El consumo medio de gas de una persona que vive sola en España depende principalmente de si en su vivienda el gas se utiliza solo para agua caliente sanitaria (ACS) y cocina, o también para la calefacción.

Estos son los dos escenarios más habituales:

Debes tener en cuenta que el contador de gas de tu casa mide en metros cúbicos (m³), pero en la factura pagas por la energía producida, medida en kWh. La equivalencia habitual es: 1 m³ de gas natural ≈ 11,70 kWh.
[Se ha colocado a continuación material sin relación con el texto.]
-- pv_equiv track=rewrite | github.com/ncavchl/Python-study | programmers/level1/모의고사.py | solution
-- ===== SOURCE A (Python) =====
-- def solution(answers):
--
--     first = [1,2,3,4,5]
--     second = [2,1,2,3,2,4,2,5]
--     third = [3,3,1,1,2,2,4,4,5,5]
--     fc=0
--     sc=0
--     th=0
--     i=0
--     for ans in answers:
--         if ans == first[i%5]:
--             fc +=1
--         if ans == second[i%8]:
--             sc +=1
--         if ans == third[i%10]:
--             th +=1
--         i+=1
--
--
--     MAX = max(fc,sc,th)
--     answer = []
--     if MAX == fc: answer.append(1)
--     if MAX == sc: answer.append(2)
--     if MAX == th: answer.append(3)
--     return answer
-- ===== SOURCE B (Python) =====
-- def solution(answers):
--     # Histogram of answers bucketed by position modulo 40 (lcm of the pattern
--     # periods 5, 8, 10): one buildup pass, then each pattern is scored from the
--     # 40-bucket histogram without rescanning the answers.
--     cnt = {}
--     for i, a in enumerate(answers):
--         key = (i % 40, a)
--         cnt[key] = cnt.get(key, 0) + 1
--     patterns = [[1, 2, 3, 4, 5], [2, 1, 2, 3, 2, 4, 2, 5], [3, 3, 1, 1, 2, 2, 4, 4, 5, 5]]
--     scores = [sum(cnt.get((j, p[j % len(p)]), 0) for j in range(40)) for p in patterns]
--     best = max(scores)
--     return [k + 1 for k, s in enumerate(scores) if s == best]
-- ===== Notes on version B (the rewrite author's own statement) =====
-- stated objective: alternative
-- what changed: Replaces A's single loop of per-pattern comparisons by a positional-histogram algorithm: one pass buckets answer counts by (index mod 40, value) (40 = lcm of the pattern periods), then each pattern's score is read off the 40-bucket histogram in O(1) per bucket without re-examining the answers, and winners are selected by an enumerate-filter comprehension.
import Mathlib
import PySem

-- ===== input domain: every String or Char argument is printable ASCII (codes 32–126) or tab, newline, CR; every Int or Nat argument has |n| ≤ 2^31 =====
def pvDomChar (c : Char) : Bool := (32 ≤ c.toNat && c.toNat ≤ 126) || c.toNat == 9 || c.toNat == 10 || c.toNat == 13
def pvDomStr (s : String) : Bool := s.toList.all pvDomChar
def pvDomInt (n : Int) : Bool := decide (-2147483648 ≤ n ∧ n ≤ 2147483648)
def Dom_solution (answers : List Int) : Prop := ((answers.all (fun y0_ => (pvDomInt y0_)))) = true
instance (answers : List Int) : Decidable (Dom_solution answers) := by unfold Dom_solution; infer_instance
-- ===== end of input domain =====

-- B replaces A's single interleaved comparison loop by a positional histogram keyed by
-- (index mod 40, value) from which every pattern score is read off (alternative algorithm).


-- ===== PORT A =====
-- A's loop body: tests ans against each pattern at index i mod len, then increments i.
-- Indices i%5, i%8, i%10 are always in range, so pyGetD with default 0 is exact here.
def stepA (st : Int × Int × Int × Int) (ans : Int) : Int × Int × Int × Int :=
  let fc := if ans = PySem.List.pyGetD ([1,2,3,4,5] : List Int) (PySem.Int.mod st.2.2.2 5) 0 then st.1 + 1 else st.1
  let sc := if ans = PySem.List.pyGetD ([2,1,2,3,2,4,2,5] : List Int) (PySem.Int.mod st.2.2.2 8) 0 then st.2.1 + 1 else st.2.1
  let th := if ans = PySem.List.pyGetD ([3,3,1,1,2,2,4,4,5,5] : List Int) (PySem.Int.mod st.2.2.2 10) 0 then st.2.2.1 + 1 else st.2.2.1
  (fc, sc, th, st.2.2.2 + 1)

def solution (answers : List Int) : List Int :=
  let s := answers.foldl stepA (0, 0, 0, 0)
  let fc := s.1
  let sc := s.2.1
  let th := s.2.2.1
  let MAX := max (max fc sc) th
  let answer : List Int := []
  let answer := if MAX = fc then answer ++ [1] else answer
  let answer := if MAX = sc then answer ++ [2] else answer
  let answer := if MAX = th then answer ++ [3] else answer
  answer

-- ===== PORT B =====
-- Source B's histogram-building loop: cnt[(i % 40, a)] = cnt.get((i % 40, a), 0) + 1.
def buildCnt (answers : List Int) : PySem.Dict (Int × Int) Int :=
  (PySem.List.enumerate answers 0).foldl
    (fun d p => d.insert (PySem.Int.mod p.1 40, p.2) (d.getD (PySem.Int.mod p.1 40, p.2) 0 + 1))
    PySem.Dict.empty

-- Source B's per-pattern score: sum(cnt.get((j, p[j % len(p)]), 0) for j in range(40)).
-- The index j % len(p) is always in range, so pyGetD with default 0 is exact here.
def scoreHist (cnt : PySem.Dict (Int × Int) Int) (pat : List Int) : Int :=
  ((PySem.List.pyRange 0 40 1).map
    (fun j => cnt.getD (j, PySem.List.pyGetD pat (PySem.Int.mod j (pat.length : Int)) 0) 0)).sum

def solution_alt (answers : List Int) : List Int :=
  let cnt := buildCnt answers
  let patterns : List (List Int) := [[1,2,3,4,5], [2,1,2,3,2,4,2,5], [3,3,1,1,2,2,4,4,5,5]]
  let scores := patterns.map (scoreHist cnt)
  let best := (PySem.List.max? scores (fun x => x)).getD 0
  ((PySem.List.enumerate scores 0).filter (fun p => decide (p.2 = best))).map (fun p => p.1 + 1)

-- ===== PRECONDITION & SPEC =====
def Spec_solution (answers : List Int) (out : List Int) : Prop := out = solution_alt answers
instance (answers : List Int) (out : List Int) : Decidable (Spec_solution answers out) := by unfold Spec_solution; infer_instance

-- ===== CLAIM (what is proved, stated in full; the proofs are below) =====
def Claim_equal_solution : Prop := ∀ (answers : List Int), Dom_solution answers → Spec_solution answers (solution answers)

-- ===== LEMMAS AND PROOFS =====

-- Direct count of matches for `pat`, starting at index i (proof helper linking both sides).
def scoreFrom (pat : List Int) (l : List Int) (i : Int) : Int :=
  ((PySem.List.enumerate l i).map
    (fun p => if p.2 = PySem.List.pyGetD pat (PySem.Int.mod p.1 (pat.length : Int)) 0 then (1 : Int) else 0)).sum

theorem scoreFrom_nil (pat : List Int) (i : Int) : scoreFrom pat [] i = 0 := rfl

theorem scoreFrom_cons (pat : List Int) (a : Int) (l : List Int) (i : Int) :
    scoreFrom pat (a :: l) i =
      (if a = PySem.List.pyGetD pat (PySem.Int.mod i (pat.length : Int)) 0 then (1 : Int) else 0)
        + scoreFrom pat l (i + 1) := by
  simp [scoreFrom, PySem.List.enumerate_cons]

theorem scoreFrom_append_singleton (pat : List Int) (l : List Int) (a : Int) :
    scoreFrom pat (l ++ [a]) 0 =
      scoreFrom pat l 0 +
        (if a = PySem.List.pyGetD pat (PySem.Int.mod (l.length : Int) (pat.length : Int)) 0
          then (1 : Int) else 0) := by
  simp [scoreFrom, PySem.List.enumerate_append, PySem.List.enumerate_cons]

-- A's fold computes the three direct match counts plus the running index.
theorem foldA_eq (l : List Int) : ∀ (fc sc th i : Int),
    l.foldl stepA (fc, sc, th, i) =
      (fc + scoreFrom [1,2,3,4,5] l i,
       sc + scoreFrom [2,1,2,3,2,4,2,5] l i,
       th + scoreFrom [3,3,1,1,2,2,4,4,5,5] l i,
       i + l.length) := by
  induction l with
  | nil => intro fc sc th i; simp [scoreFrom_nil]
  | cons a l ih =>
    intro fc sc th i
    rw [List.foldl_cons, show stepA (fc, sc, th, i) a =
      ((if a = PySem.List.pyGetD ([1,2,3,4,5] : List Int) (PySem.Int.mod i 5) 0 then fc + 1 else fc),
       (if a = PySem.List.pyGetD ([2,1,2,3,2,4,2,5] : List Int) (PySem.Int.mod i 8) 0 then sc + 1 else sc),
       (if a = PySem.List.pyGetD ([3,3,1,1,2,2,4,4,5,5] : List Int) (PySem.Int.mod i 10) 0 then th + 1 else th),
       i + 1) from rfl, ih]
    rw [scoreFrom_cons, scoreFrom_cons, scoreFrom_cons]
    refine Prod.ext ?_ (Prod.ext ?_ (Prod.ext ?_ ?_)) <;> simp <;>
      first
      | (split_ifs <;> ring)
      | ring

-- Summing an indicator pinned to one member of a duplicate-free list picks out its value.
theorem sum_map_ite_eq_of_nodup (R : List Int) (hR : R.Nodup) (m : Int) (hm : m ∈ R) (c : Int) :
    (R.map (fun j => if j = m then c else 0)).sum = c := by
  induction R with
  | nil => cases hm
  | cons x R ih =>
    rw [List.map_cons, List.sum_cons]
    by_cases hx : x = m
    · subst hx
      have hnot : x ∉ R := (List.nodup_cons.mp hR).1
      have hz : (R.map (fun j => if j = x then c else 0)).sum = 0 := by
        apply List.sum_eq_zero
        intro y hy
        rcases List.mem_map.mp hy with ⟨j, hj, rfl⟩
        have : j ≠ x := fun e => hnot (e ▸ hj)
        simp [this]
      simp [hz]
    · have hm' : m ∈ R := by
        rcases List.mem_cons.mp hm with h | h
        · exact absurd h.symm hx
        · exact h
      simp [hx, ih (List.nodup_cons.mp hR).2 hm']

-- Inserting one occurrence at key (m, a) raises exactly the matching bucket's lookup by 1.
theorem scoreHist_insert (pat : List Int) (d : PySem.Dict (Int × Int) Int) (m a : Int)
    (hm : m ∈ PySem.List.pyRange 0 40 1) :
    scoreHist (d.insert (m, a) (d.getD (m, a) 0 + 1)) pat =
      scoreHist d pat +
        (if a = PySem.List.pyGetD pat (PySem.Int.mod m (pat.length : Int)) 0 then (1 : Int) else 0) := by
  unfold scoreHist
  have hpt : ∀ j : Int,
      (d.insert (m, a) (d.getD (m, a) 0 + 1)).getD
          (j, PySem.List.pyGetD pat (PySem.Int.mod j (pat.length : Int)) 0) 0 =
        d.getD (j, PySem.List.pyGetD pat (PySem.Int.mod j (pat.length : Int)) 0) 0 +
          (if j = m then
            (if a = PySem.List.pyGetD pat (PySem.Int.mod m (pat.length : Int)) 0 then (1 : Int) else 0)
          else 0) := by
    intro j
    rw [PySem.Dict.getD_insert]
    by_cases hj : j = m
    · subst hj
      by_cases hv : a = PySem.List.pyGetD pat (PySem.Int.mod j (pat.length : Int)) 0
      · simp [hv]
      · have : ((j, PySem.List.pyGetD pat (PySem.Int.mod j (pat.length : Int)) 0) :
            Int × Int) ≠ (j, a) := by
          simp [Prod.ext_iff]; exact fun e => hv e.symm
        simp [this, hv]
    · have : ((j, PySem.List.pyGetD pat (PySem.Int.mod j (pat.length : Int)) 0) :
          Int × Int) ≠ (m, a) := by simp [Prod.ext_iff]; intro e; exact absurd e hj
      simp [this, hj]
  calc ((PySem.List.pyRange 0 40 1).map
          (fun j => (d.insert (m, a) (d.getD (m, a) 0 + 1)).getD
            (j, PySem.List.pyGetD pat (PySem.Int.mod j (pat.length : Int)) 0) 0)).sum
      = ((PySem.List.pyRange 0 40 1).map
          (fun j => d.getD (j, PySem.List.pyGetD pat (PySem.Int.mod j (pat.length : Int)) 0) 0 +
            (if j = m then
              (if a = PySem.List.pyGetD pat (PySem.Int.mod m (pat.length : Int)) 0 then (1 : Int) else 0)
            else 0))).sum := by
        exact congrArg List.sum (List.map_congr_left (fun j _ => hpt j))
    _ = _ := by
        rw [PySem.List.sum_map_add_int,
          sum_map_ite_eq_of_nodup _ (PySem.List.nodup_pyRange_one 0 40) m hm]

-- (n % 40) % len = n % len for the pattern lengths dividing 40.
theorem mod40_mod (n L : Int) (hL : 0 < L) (hdvd : L ∣ 40) :
    PySem.Int.mod (PySem.Int.mod n 40) L = PySem.Int.mod n L := by
  rw [PySem.Int.mod_eq_emod_of_pos (by norm_num : (0:Int) < 40),
    PySem.Int.mod_eq_emod_of_pos hL, PySem.Int.mod_eq_emod_of_pos hL,
    Int.emod_emod_of_dvd _ hdvd]

-- B's histogram score equals the direct match count, for any pattern of length dividing 40.
theorem scoreHist_eq_scoreFrom (pat : List Int) (hL : 0 < (pat.length : Int))
    (hdvd : (pat.length : Int) ∣ 40) (l : List Int) :
    scoreHist (buildCnt l) pat = scoreFrom pat l 0 := by
  induction l using List.reverseRecOn with
  | nil => simp [scoreHist, buildCnt, scoreFrom, PySem.List.enumerate_nil]
  | append_singleton l a ih =>
    have hbuild : buildCnt (l ++ [a]) =
        (buildCnt l).insert (PySem.Int.mod (l.length : Int) 40, a)
          ((buildCnt l).getD (PySem.Int.mod (l.length : Int) 40, a) 0 + 1) := by
      unfold buildCnt
      rw [PySem.List.enumerate_append, List.foldl_append]
      simp [PySem.List.enumerate_cons]
    have hmem : PySem.Int.mod (l.length : Int) 40 ∈ PySem.List.pyRange 0 40 1 := by
      rw [PySem.List.mem_pyRange_one]
      exact ⟨PySem.Int.mod_nonneg _ (by norm_num), PySem.Int.mod_lt _ (by norm_num)⟩
    rw [hbuild, scoreHist_insert pat (buildCnt l) _ a hmem, ih,
      scoreFrom_append_singleton,
      mod40_mod (l.length : Int) (pat.length : Int) hL hdvd]

-- ===== VERDICT (by name: the statement is the Claim_ definition above) =====
theorem solution_spec : Claim_equal_solution := by
  intro answers _
  unfold Spec_solution solution solution_alt
  rw [foldA_eq]
  simp only [List.map_cons, List.map_nil, zero_add]
  simp only [scoreHist_eq_scoreFrom [1,2,3,4,5] (by norm_num) (by norm_num),
    scoreHist_eq_scoreFrom [2,1,2,3,2,4,2,5] (by norm_num) (by norm_num),
    scoreHist_eq_scoreFrom [3,3,1,1,2,2,4,4,5,5] (by norm_num) (by norm_num)]
  set fc := scoreFrom [1,2,3,4,5] answers 0
  set sc := scoreFrom [2,1,2,3,2,4,2,5] answers 0
  set th := scoreFrom [3,3,1,1,2,2,4,4,5,5] answers 0
  have hbest : (PySem.List.max? [fc, sc, th] (fun x => x)).getD 0 = max (max fc sc) th := by
    by_cases h1 : fc < sc <;> by_cases h2 : sc < th <;> by_cases h3 : fc < th <;>
      simp [PySem.List.max?, h1, h2, h3] <;> omega
  simp only [hbest]
  simp only [PySem.List.enumerate_cons, PySem.List.enumerate_nil, List.filter]
  set M := max (max fc sc) th with hM
  have hfc : fc ≤ M := by omega
  have hsc : sc ≤ M := by omega
  have hth : th ≤ M := by omega
  have hor : M = fc ∨ M = sc ∨ M = th := by omega
  clear_value M
  by_cases h1 : fc = M <;> by_cases h2 : sc = M <;> by_cases h3 : th = M <;>
    simp [h1, h2, h3, eq_comm (a := M)]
¿De qué depende este consumo?

Aunque los datos anteriores son una referencia sólida, tu consumo real puede variar de forma significativa por varios factores:

  • Zona climática: no es lo mismo vivir en una región con clima suave que en zonas donde los inviernos son más largos e intensos, lo que puede disparar el consumo por encima de los 8.000 kWh anuales.
  • El tipo de vivienda: según el informe SPAHOUSEC del IDAE, una casa independiente presenta un consumo energético promedio doble (un 100 % más) que el de un piso.
  • Aislamiento de la vivienda: un piso con ventanas de doble acristalamiento y buen aislamiento puede reducir el gasto en calefacción hasta un 30 % respecto a uno sin reforma.
  • Tipo de caldera: una caldera de condensación es significativamente más eficiente que una convencional. Si tu caldera tiene más de 15 años, probablemente estés gastando más de lo necesario.
  • Hábitos de uso: la temperatura del termostato, la duración de la ducha o las horas que pasas en casa marcan una diferencia real en la factura.

Ejemplo real del gasto

Para que te hagas una idea concreta, imagina que vives solo en un piso de unos 50 m² en una ciudad con inviernos fríos (zona continental) y tienes caldera de gas para ACS y calefacción. Tu consumo anual se situaría en torno a los 6.500-7.500 kWh/año. Así se distribuiría a lo largo del año:

  • Enero (pleno invierno): ~800-900 kWh consumidos
  • Abril (media estación): ~300-400 kWh consumidos
  • Julio (verano, solo ACS): ~200-250 kWh consumidos

Más adelante te explicamos qué supone esto en euros en tu factura.

¿Cuánto paga de gas al mes una persona que vive sola?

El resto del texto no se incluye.